Google memproyeksikan investasi ini bisa menyerap lebih dari 37.000 tenaga kerja selama masa bangunan nan dijadwalkan berjalan pada 2027 dan 2028, serta menyumbang 3,6 miliar euro per tahun bagi PDB Finlandia.
"Nilai dari ekonomi info meluas jauh melampaui investasi langsung hingga memicu inovasi, penelitian, dan pengembangan. Memperdalam kerjasama kami dengan Google bakal memberikan faedah berkepanjangan bagi kedua belah pihak," tambah Orpo.

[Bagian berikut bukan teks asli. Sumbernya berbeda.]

-- pv_equiv track=rewrite | github.com/EdmundMartin/LeetcodeAllSolutions | leetcode_easy/1196_how_many_apples_can_you_put_into_basket.py | maxNumberOfApples
-- ===== SOURCE A (Python) =====
-- from typing import List
--
-- def maxNumberOfApples(weight: List[int]) -> int:
--     if sum(weight) < 5_000:
--         return len(weight)
--     weight.sort()
--     remaining = 5_000
--     count = 0
--     while weight and weight[0] <= remaining:
--         count += 1
--         remaining -= weight[0]
--         weight = weight[1:]
--     return count
-- ===== SOURCE B (Python) =====
-- from typing import List
--
-- def maxNumberOfApples(weight: List[int]) -> int:
--     if sum(weight) < 5_000:
--         return len(weight)
--     prefixes = []
--     running = 0
--     for w in sorted(weight):
--         running += w
--         prefixes.append(running)
--     return sum(1 for p in prefixes if p <= 5_000)
-- ===== Notes on version B (the rewrite author's own statement) =====
-- stated objective: alternative
-- what changed: Replaces A's while-loop that repeatedly re-slices the list (weight = weight[1:]) and counts down a remaining budget with a prefix-sum pass over the sorted list followed by counting the prefixes that stay within 5000 (correct because once a sorted prefix exceeds the budget every later element is positive, so all later prefixes exceed it too); B does not mutate its argument.
import Mathlib
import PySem

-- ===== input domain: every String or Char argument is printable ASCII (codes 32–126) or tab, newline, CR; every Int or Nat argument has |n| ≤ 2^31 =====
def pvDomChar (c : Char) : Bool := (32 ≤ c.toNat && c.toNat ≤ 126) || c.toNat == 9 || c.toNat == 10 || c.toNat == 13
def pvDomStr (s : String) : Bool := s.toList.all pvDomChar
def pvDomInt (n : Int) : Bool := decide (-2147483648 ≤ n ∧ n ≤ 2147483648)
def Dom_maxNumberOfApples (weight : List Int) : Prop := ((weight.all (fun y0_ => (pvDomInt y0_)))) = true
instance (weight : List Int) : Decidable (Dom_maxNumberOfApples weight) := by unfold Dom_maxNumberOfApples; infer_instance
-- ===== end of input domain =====

-- B replaces A's while-loop (repeated weight[1:] re-slicing with a countdown budget) by
-- building the prefix sums of the sorted list and counting those that stay within 5000;
-- equivalence is about the RETURN value only (A sorts its argument in place when
-- sum(weight) >= 5000, B does not mutate).

-- ===== PORT A =====
-- while weight and weight[0] <= remaining: count += 1; remaining -= weight[0]; weight = weight[1:]
-- (on a cons cell w :: rest, weight[1:] is exactly rest)
def maxApplesWhileA : List Int → Int → Int → Int
  | [], _, count => count
  | w :: rest, remaining, count =>
    if w ≤ remaining then maxApplesWhileA rest (remaining - w) (count + 1) else count

def maxNumberOfApples (weight : List Int) : Int :=
  if weight.sum < 5000 then (weight.length : Int)
  else maxApplesWhileA (PySem.List.sorted weight (fun x => x) false) 5000 0

-- ===== PORT B =====
-- for w in sorted(weight): running += w; prefixes.append(running)
def applePrefixes : List Int → Int → List Int
  | [], _ => []
  | w :: rest, running => (running + w) :: applePrefixes rest (running + w)

-- return sum(1 for p in prefixes if p <= 5000)
def maxNumberOfApples_alt (weight : List Int) : Int :=
  if weight.sum < 5000 then (weight.length : Int)
  else ((applePrefixes (PySem.List.sorted weight (fun x => x) false) 0).countP
          (fun p => decide (p ≤ 5000)) : Int)

-- ===== PRECONDITION & SPEC =====
def Spec_maxNumberOfApples (weight : List Int) (out : Int) : Prop := out = maxNumberOfApples_alt weight
instance (weight : List Int) (out : Int) : Decidable (Spec_maxNumberOfApples weight out) := by unfold Spec_maxNumberOfApples; infer_instance

-- ===== CLAIM (what is proved, stated in full; the proofs are below) =====
def Claim_equal_maxNumberOfApples : Prop := ∀ (weight : List Int), Dom_maxNumberOfApples weight → Spec_maxNumberOfApples weight (maxNumberOfApples weight)

-- ===== LEMMAS AND PROOFS =====

-- Once the running total has overshot 5000 and every remaining element is at least b > 0,
-- no later prefix sum comes back under 5000.
lemma applePrefixes_none_le (ws : List Int) : ∀ (t b : Int), 0 < b → 5000 < t →
    (∀ w ∈ ws, b ≤ w) → (applePrefixes ws t).countP (fun p => decide (p ≤ 5000)) = 0 := by
  induction ws with
  | nil => intro t b _ _ _; simp [applePrefixes]
  | cons w rest ih =>
    intro t b hb ht hall
    have hw : b ≤ w := hall w (by simp)
    have hgt : ¬ (t + w ≤ 5000) := by omega
    simp only [applePrefixes, List.countP_cons, hgt, decide_false]
    exact ih (t + w) b hb (by omega) (fun x hx => hall x (by simp [hx]))

-- Loop invariant: A's countdown loop on a ≤-sorted list with budget 5000 - total and
-- count already taken equals count plus the number of prefix sums (from total) within 5000.
lemma maxApplesLoop_eq (ws : List Int) : ws.Pairwise (· ≤ ·) →
    ∀ (total count : Int), total ≤ 5000 →
    maxApplesWhileA ws (5000 - total) count
      = count + ((applePrefixes ws total).countP (fun p => decide (p ≤ 5000)) : Int) := by
  induction ws with
  | nil => intro _ total count _; simp [maxApplesWhileA, applePrefixes]
  | cons w rest ih =>
    intro hp total count htot
    have hrest : rest.Pairwise (· ≤ ·) := hp.of_cons
    have hall : ∀ x ∈ rest, w ≤ x := fun x hx => List.rel_of_pairwise_cons hp hx
    simp only [maxApplesWhileA, applePrefixes, List.countP_cons]
    by_cases h : w ≤ 5000 - total
    · have hle : (total + w ≤ 5000) := by omega
      have heq : 5000 - total - w = 5000 - (total + w) := by ring
      simp only [if_pos h, heq, ih hrest (total + w) (count + 1) hle, hle, decide_true, if_true]
      push_cast
      ring
    · -- w > remaining: A stops; the first prefix overshoots and (w > 0) every later one too
      have hgt : ¬ (total + w ≤ 5000) := by omega
      have hwpos : 0 < w := by omega
      have hzero := applePrefixes_none_le rest (total + w) w hwpos (by omega) hall
      simp [h, hgt, hzero]

-- ===== VERDICT (by name: the statement is the Claim_ definition above) =====
theorem maxNumberOfApples_spec : Claim_equal_maxNumberOfApples := by
  intro weight _
  unfold Spec_maxNumberOfApples maxNumberOfApples maxNumberOfApples_alt
  by_cases h : weight.sum < 5000
  · simp [h]
  · simp only [if_neg h]
    have hp : (PySem.List.sorted weight (fun x => x) false).Pairwise (· ≤ ·) := by
      simpa using PySem.List.sorted_pairwise (xs := weight) (key := fun x => x)
    simpa using maxApplesLoop_eq _ hp 0 0 (by norm_num)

Tiga pusat info baru Google bakal dibangun di Kajaani, Muhos, dan Vaala, di samping ekspansi akomodasi eksisting di Hamina nan sebelumnya merupakan jejak pabrik kertas. Infrastruktur skala besar ini disiapkan untuk mendukung operasional jasa AI seperti Gemini, serta platform utama seperti Google Search, Maps, dan YouTube.
Selain pembangunan fisik, paket investasi mencakup proyek daya bersih dan biaya unik organisasi untuk melestarikan keanekaragaman hayati lokal, pendidikan, penelitian, dan pengembangan tenaga kerja.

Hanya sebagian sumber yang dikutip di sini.